-- pv_equiv track=rewrite | github.com/charlie2233/RestaurantCommentValidation_Analysis | src/qsr_audit/reporting/scorecards.py | _validation_findings_by_brand
-- ===== SOURCE A (Python) =====
-- from typing import Any
--
-- def _validation_findings_by_brand(
--     findings: tuple[dict[str, Any], ...],
-- ) -> dict[str, list[dict[str, Any]]]:
--     grouped: dict[str, list[dict[str, Any]]] = {}
--     for finding in findings:
--         brand_name = finding.get("brand_name")
--         if not brand_name:
--             continue
--         grouped.setdefault(str(brand_name), []).append(finding)
--     return grouped
-- ===== SOURCE B (Python) =====
-- def _validation_findings_by_brand(findings):
--     kept = [(str(f["brand_name"]), f) for f in findings if f.get("brand_name")]
--     keys = list(dict.fromkeys(k for k, _ in kept))
--     return {k: [f for kk, f in kept if kk == k] for k in keys}
-- ===== Notes on version B (the rewrite author's own statement) =====
-- stated objective: alternative
-- what changed: Replaced the single-pass dict accumulation (setdefault+append) by a dict-free two-phase pipeline: materialize the (key, finding) pairs, dedupe the keys in first-appearance order, then gather each group with a scan per key.
import Mathlib
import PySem

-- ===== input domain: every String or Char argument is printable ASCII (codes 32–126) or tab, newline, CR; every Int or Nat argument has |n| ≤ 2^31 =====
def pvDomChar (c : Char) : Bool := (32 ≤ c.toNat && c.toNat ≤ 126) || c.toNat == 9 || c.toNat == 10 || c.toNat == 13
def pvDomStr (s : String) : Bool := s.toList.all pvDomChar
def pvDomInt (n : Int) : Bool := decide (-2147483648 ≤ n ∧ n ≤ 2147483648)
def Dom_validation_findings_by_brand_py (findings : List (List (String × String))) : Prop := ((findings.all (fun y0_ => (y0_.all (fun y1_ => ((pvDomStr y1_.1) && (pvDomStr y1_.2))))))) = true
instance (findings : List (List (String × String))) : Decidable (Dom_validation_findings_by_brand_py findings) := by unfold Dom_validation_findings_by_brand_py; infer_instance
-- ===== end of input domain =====

-- B replaces A's single-pass dict accumulation by a dict-free two-phase pipeline
-- (materialize keyed pairs, dedupe keys in first-appearance order, gather each group);
-- objective: alternative (same results, genuinely different structure, no speed claim).

-- ===== PORT A =====
def validation_findings_by_brand_py (findings : List (List (String × String))) : List (String × List (List (String × String))) :=
  (findings.foldl (fun grouped finding =>
      match (PySem.Dict.mk finding).get? "brand_name" with
      | none => grouped
      | some b => if b = "" then grouped
          else grouped.modify b [] (· ++ [finding]))
    PySem.Dict.empty).items

-- ===== PORT B =====
-- helper of Source B: the kept (str(brand_name), finding) pairs, in order
def pvKept (findings : List (List (String × String))) : List (String × List (String × String)) :=
  findings.foldl (fun kept finding =>
      match (PySem.Dict.mk finding).get? "brand_name" with
      | none => kept
      | some b => if b = "" then kept else kept ++ [(b, finding)]) []

def validation_findings_by_brand_py_alt (findings : List (List (String × String))) : List (String × List (List (String × String))) :=
  let kept := pvKept findings
  let keys := PySem.List.dedup (kept.map Prod.fst)
  keys.map (fun k => (k, (kept.filter (fun p => p.1 == k)).map Prod.snd))

-- ===== PRECONDITION & SPEC =====
def Spec_validation_findings_by_brand_py (findings : List (List (String × String))) (out : List (String × List (List (String × String)))) : Prop := out = validation_findings_by_brand_py_alt findings
instance (findings : List (List (String × String))) (out : List (String × List (List (String × String)))) : Decidable (Spec_validation_findings_by_brand_py findings out) := by unfold Spec_validation_findings_by_brand_py; infer_instance

-- ===== CLAIM (what is proved, stated in full; the proofs are below) =====
def Claim_equal_validation_findings_by_brand_py : Prop := ∀ (findings : List (List (String × String))), Dom_validation_findings_by_brand_py findings → Spec_validation_findings_by_brand_py findings (validation_findings_by_brand_py findings)

-- ===== LEMMAS AND PROOFS =====

-- pvKept's fold from an arbitrary accumulator
theorem pvKept_fold (findings : List (List (String × String))) (acc : List (String × List (String × String))) :
    findings.foldl (fun kept finding =>
      match (PySem.Dict.mk finding).get? "brand_name" with
      | none => kept
      | some b => if b = "" then kept else kept ++ [(b, finding)]) acc
    = acc ++ pvKept findings := by
  induction findings generalizing acc with
  | nil => simp only [List.foldl_nil, pvKept, List.append_nil]
  | cons f fs ih =>
      cases h : (PySem.Dict.mk f).get? "brand_name" with
      | none =>
          simp only [List.foldl_cons, h, pvKept]
          rw [ih]
          rfl
      | some b =>
          by_cases hb : b = ""
          · simp only [List.foldl_cons, h, hb, if_true, pvKept]
            rw [ih]
            rfl
          · simp only [List.foldl_cons, h, if_neg hb, pvKept]
            rw [ih, ih (acc := [] ++ [(b, f)])]
            simp

-- the kept pairs of a cons, split off
theorem pvKept_cons (f : List (String × String)) (fs : List (List (String × String))) :
    pvKept (f :: fs)
    = (match (PySem.Dict.mk f).get? "brand_name" with
       | none => ([] : List (String × List (String × String)))
       | some b => if b = "" then [] else [(b, f)]) ++ pvKept fs := by
  cases h : (PySem.Dict.mk f).get? "brand_name" with
  | none =>
      simp only [pvKept, List.foldl_cons, h]
      rfl
  | some b =>
      by_cases hb : b = ""
      · simp only [pvKept, List.foldl_cons, h, hb, if_true]
        rfl
      · simp only [pvKept, List.foldl_cons, h, if_neg hb]
        rw [show ([] : List (String × List (String × String))) ++ [(b, f)] = [(b, f)] from rfl,
            pvKept_fold]
        rfl

-- A's loop over findings is the modify-append loop over the kept pairs
theorem foldA_eq_foldl_kept (findings : List (List (String × String)))
    (d : PySem.Dict String (List (List (String × String)))) :
    findings.foldl (fun grouped finding =>
      match (PySem.Dict.mk finding).get? "brand_name" with
      | none => grouped
      | some b => if b = "" then grouped
          else grouped.modify b [] (· ++ [finding])) d
    = (pvKept findings).foldl (fun d p => d.modify p.1 [] (· ++ [p.2])) d := by
  induction findings generalizing d with
  | nil => simp only [List.foldl_nil, pvKept]
  | cons f fs ih =>
      rw [pvKept_cons]
      cases h : (PySem.Dict.mk f).get? "brand_name" with
      | none => simp only [List.foldl_cons, h, List.nil_append, ih]
      | some b =>
          by_cases hb : b = ""
          · simp only [List.foldl_cons, h, hb, if_true, List.nil_append, ih]
          · simp only [List.foldl_cons, h, if_neg hb, List.cons_append, List.nil_append, ih]

theorem validation_findings_by_brand_py_spec : Claim_equal_validation_findings_by_brand_py := by
  intro findings _
  unfold Spec_validation_findings_by_brand_py
  unfold validation_findings_by_brand_py validation_findings_by_brand_py_alt
  rw [foldA_eq_foldl_kept]
  set l := pvKept findings with hl
  have hnd : ((l.foldl (fun d p => d.modify p.1 [] (· ++ [p.2])) PySem.Dict.empty)).keys.Nodup := by
    exact PySem.Dict.nodup_keys_foldl_modify_key l Prod.fst [] (fun d p => (· ++ [p.2]))
      PySem.Dict.empty (by simp [pysem])
  rw [PySem.Dict.items_eq_map_keys _ hnd []]
  have hkeys : ((l.foldl (fun d p => d.modify p.1 [] (· ++ [p.2])) PySem.Dict.empty)).keys
      = PySem.List.dedup (l.map Prod.fst) := by
    rw [PySem.Dict.keys_foldl_modify_key (key := Prod.fst) (d0 := []) (f := fun d p => (· ++ [p.2]))]
    simp only [PySem.Dict.keys_empty, PySem.Set.update_nil_left, PySem.List.dedup_eq_ofList]
  rw [hkeys]
  apply List.map_congr_left
  intro k _
  have hg := PySem.Dict.getD_foldl_modify_append l PySem.Dict.empty k
  simp only [PySem.Dict.getD_empty, List.nil_append] at hg
  simp [hg]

### TASK INSTRUCTIONS
Every line in the records above that contains the word "hkeys" should be copied out.

### RESPONSE FOR THIS EXERCISE
  have hkeys : ((l.foldl (fun d p => d.modify p.1 [] (· ++ [p.2])) PySem.Dict.empty)).keys
  rw [hkeys]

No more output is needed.